The effects of climatic and soil properties on soil water repellency

Soil water repellency (SWR) is a major agro-ecological soil management issue caused by hydrophobic organic compounds that hinder soil water absorption and affect soil function. Recent modelling studies indicate that climate change will increase the severity of SWR, compounding these effects. This study investigated the effects of climatic and soil factors on SWR in surface (0–10 cm) soils from 355 sites under uniform land-use across an area of 60,000 km² in south-western Australia, a region with a Mediterranean climate. There were marked gradients in temperature (mean minimum temperature (Meanmin, 7.7–12.2 °C), mean maximum temperature (Meanmax, 19.0–22.9 °C), rainfall (507–1443 mm/year) and pan evaporation (Evap, 1169–1772 mm/year) across the sites. SWR was measured in the laboratory on oven dried samples using the ethanol droplet test. Boosted regression tree analysis showed that 10 soil variables explained 78 % of the variance in SWR, with clay, silt and OC contents the main contributors.

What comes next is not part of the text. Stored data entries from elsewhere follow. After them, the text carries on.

-- pv_equiv track=rewrite | github.com/SagarBiswas-MultiHAT/ChatAutomation-AI-Assistant | 03_bot.py | get_relevant_lines
-- ===== SOURCE A (Python) =====
-- def get_relevant_lines(chat_history: str) -> list[str]:
--   lines = [line.strip() for line in chat_history.splitlines() if line.strip()]
--   if not lines:
--     return []
--   cutoff_markers = (
--     "write to",
--     "type a message",
--     "message",
--     "aa",
--   )
--   last_cutoff = -1
--   for index, line in enumerate(lines):
--     lowered = line.lower()
--     if any(lowered.startswith(marker) for marker in cutoff_markers):
--       last_cutoff = index
--   if last_cutoff >= 0:
--     return lines[:last_cutoff]
--   return lines
-- ===== SOURCE B (Python) =====
-- def get_relevant_lines(chat_history: str) -> list[str]:
--   lines = [line.strip() for line in chat_history.splitlines() if line.strip()]
--   cutoff_markers = (
--     "write to",
--     "type a message",
--     "message",
--     "aa",
--   )
--   # Segment the lines into chunks, each chunk ending with a cutoff-marker line;
--   # trailing lines after the last marker stay in `current` and are discarded.
--   chunks = []
--   current = []
--   for line in lines:
--     current.append(line)
--     if any(line.lower().startswith(marker) for marker in cutoff_markers):
--       chunks.append(current)
--       current = []
--   if not chunks:
--     return lines
--   flat = [l for chunk in chunks for l in chunk]
--   return flat[:-1]  # everything up to (excluding) the last marker line
-- ===== Notes on version B (the rewrite author's own statement) =====
-- stated objective: alternative
-- what changed: Instead of tracking a last_cutoff index and slicing, B segments the lines into chunks that each end at a marker line (trailing non-marker lines are left unappended), then flattens the chunks and drops the final marker line; no index arithmetic or slicing by position is used.
import Mathlib
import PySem

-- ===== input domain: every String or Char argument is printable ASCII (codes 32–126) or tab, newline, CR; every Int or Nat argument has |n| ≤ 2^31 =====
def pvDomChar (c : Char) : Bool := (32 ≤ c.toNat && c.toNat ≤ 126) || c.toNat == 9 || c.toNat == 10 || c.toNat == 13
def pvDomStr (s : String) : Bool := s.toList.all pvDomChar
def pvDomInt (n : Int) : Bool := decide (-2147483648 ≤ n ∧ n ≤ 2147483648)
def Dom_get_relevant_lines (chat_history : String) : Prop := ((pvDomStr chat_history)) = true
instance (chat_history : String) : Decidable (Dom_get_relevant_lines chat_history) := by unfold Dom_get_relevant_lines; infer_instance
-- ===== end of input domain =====

-- B replaces A's last-cutoff-index tracking + positional slice by a chunking pass: lines are
-- grouped into chunks each ending at a marker line, then the chunks are flattened and the final
-- marker line dropped (alternative decomposition, same cost).

-- ===== PORT A =====
-- shared helper: the cutoff-marker test 'any(lowered.startswith(marker) ...)'
def pvIsCut (line : String) : Bool :=
  ["write to", "type a message", "message", "aa"].any
    (fun m => PySem.Str.startswith (PySem.Str.lower line) m)

def get_relevant_lines (chat_history : String) : List String :=
  let lines := ((PySem.Str.splitlines chat_history).map PySem.Str.strip).filter (fun s => s ≠ "")
  if lines = [] then []
  else
    let last_cutoff : Int :=
      (PySem.List.enumerate lines 0).foldl
        (fun acc p => if pvIsCut p.2 then p.1 else acc) (-1)
    if 0 ≤ last_cutoff then PySem.List.slice lines none (some last_cutoff) else lines

-- ===== PORT B =====
-- the chunking loop: state = (completed chunks, current chunk)
def pvChunkStep (st : List (List String) × List String) (line : String) :
    List (List String) × List String :=
  let cur := st.2 ++ [line]
  if pvIsCut line then (st.1 ++ [cur], []) else (st.1, cur)

def get_relevant_lines_alt (chat_history : String) : List String :=
  let lines := ((PySem.Str.splitlines chat_history).map PySem.Str.strip).filter (fun s => s ≠ "")
  let st := lines.foldl pvChunkStep ([], [])
  if st.1 = [] then lines
  else
    let flat := st.1.flatten
    flat.dropLast  -- flat[:-1]; exact: Python's xs[:-1] drops the last element ([] for empty xs)

-- ===== PRECONDITION & SPEC =====
def Spec_get_relevant_lines (chat_history : String) (out : List String) : Prop := out = get_relevant_lines_alt chat_history
instance (chat_history : String) (out : List String) : Decidable (Spec_get_relevant_lines chat_history out) := by unfold Spec_get_relevant_lines; infer_instance

-- ===== CLAIM (what is proved, stated in full; the proofs are below) =====
def Claim_equal_get_relevant_lines : Prop := ∀ (chat_history : String), Dom_get_relevant_lines chat_history → Spec_get_relevant_lines chat_history (get_relevant_lines chat_history)

-- ===== LEMMAS AND PROOFS =====

-- joint invariant of A's enumerate-foldl and B's chunking foldl:
-- the chunks flattened form the prefix of `lines` ending at the last marker line,
-- A's last_cutoff equals (length of that prefix) - 1, and every chunk is nonempty.
lemma pvChunk_invariant (lines : List String) :
    (lines.foldl pvChunkStep ([], [])).1.flatten ++ (lines.foldl pvChunkStep ([], [])).2 = lines
    ∧ (PySem.List.enumerate lines 0).foldl
        (fun acc p => if pvIsCut p.2 then p.1 else acc) (-1 : Int)
      = ((lines.foldl pvChunkStep ([], [])).1.flatten.length : Int) - 1
    ∧ (∀ c ∈ (lines.foldl pvChunkStep ([], [])).1, c ≠ []) := by
  induction lines using List.reverseRecOn with
  | nil => simp
  | append_singleton l x ih =>
    obtain ⟨h1, h2, h3⟩ := ih
    rw [PySem.List.enumerate_append, List.foldl_append, List.foldl_append]
    simp only [List.foldl_cons, List.foldl_nil, PySem.List.enumerate, pvChunkStep]
    by_cases hc : pvIsCut x
    · simp only [hc, if_true]
      refine ⟨?_, ?_, ?_⟩
      · simp only [List.flatten_append, List.flatten_cons, List.flatten_nil,
          List.append_nil]
        rw [← List.append_assoc, h1]
      · -- A's new fold value is l.length (the marker index); flatten grew by cur ++ [x]
        have hlen : l.length = (l.foldl pvChunkStep ([], [])).1.flatten.length
            + (l.foldl pvChunkStep ([], [])).2.length := by
          have := congrArg List.length h1
          simpa using this.symm
        simp only [List.flatten_append, List.flatten_cons, List.flatten_nil,
          List.append_nil, List.length_append, List.length_cons, List.length_nil]
        push_cast
        omega
      · intro c hc'
        rcases List.mem_append.mp hc' with h | h
        · exact h3 c h
        · simp only [List.mem_singleton] at h
          subst h; simp
    · simp only [Bool.not_eq_true] at hc
      simp only [hc, Bool.false_eq_true, if_false]
      refine ⟨?_, h2, h3⟩
      rw [← List.append_assoc, h1]

-- the two bodies agree for every post-filter line list
lemma pvMain (lines : List String) :
    (if lines = [] then []
     else
       let last_cutoff : Int :=
         (PySem.List.enumerate lines 0).foldl
           (fun acc p => if pvIsCut p.2 then p.1 else acc) (-1)
       if 0 ≤ last_cutoff then PySem.List.slice lines none (some last_cutoff) else lines)
    = (let st := lines.foldl pvChunkStep ([], [])
       if st.1 = [] then lines else st.1.flatten.dropLast) := by
  obtain ⟨h1, h2, h3⟩ := pvChunk_invariant lines
  rcases hE : lines.foldl pvChunkStep ([], []) with ⟨C, cur⟩
  rw [hE] at h1 h2 h3
  dsimp only at h1 h2 h3
  simp only [hE]
  rcases C with _ | ⟨c, cs⟩
  · -- no marker: A's last_cutoff = -1, both sides return lines
    simp only [List.flatten_nil, List.length_nil] at h2
    by_cases hnil : lines = [] <;> simp [hnil, h2]
  · -- some marker: flatten nonempty, A slices at length - 1 = B's dropLast
    have hcne : c ≠ [] := h3 c (List.mem_cons_self ..)
    have hflatne : ((c :: cs).flatten) ≠ [] := by
      rw [List.flatten_cons]
      simp [hcne]
    have hlen : 1 ≤ (c :: cs).flatten.length := List.length_pos_iff.mpr hflatne
    have hnil : lines ≠ [] := by
      intro h
      rw [h] at h1
      exact hflatne (List.append_eq_nil_iff.mp h1).1
    simp only [hnil, if_false, reduceCtorEq, h2]
    have h0 : (0 : Int) ≤ ((c :: cs).flatten.length : Int) - 1 := by omega
    rw [if_pos h0]
    have hcast : ((c :: cs).flatten.length : Int) - 1
        = (((c :: cs).flatten.length - 1 : Nat) : Int) := by omega
    rw [hcast, PySem.List.slice_to_natCast, ← h1, List.dropLast_eq_take,
      List.take_append_of_le_length (by omega)]

-- ===== VERDICT (by name: the statement is the Claim_ definition above) =====
theorem get_relevant_lines_spec : Claim_equal_get_relevant_lines := by
  intro ch _
  unfold Spec_get_relevant_lines get_relevant_lines get_relevant_lines_alt
  exact pvMain _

Incorporating the four climatic variables explained 84 % of the variance of SWR, with Meanmax the major contributing factor. Thus, while soil properties dominated the expression of SWR, climate had a secondary impact. Meanmax however, was inversely related to SWR, suggesting that rising temperatures due to climate change could result in a reduction in SWR. Furthermore, given the strong relationship between SWR and OC content, climate mitigation projects aimed at enhancing soil OC storage may inadvertently increase the expression and severity of SWR. Recognition of this should be included in soil carbon mitigation project protocols.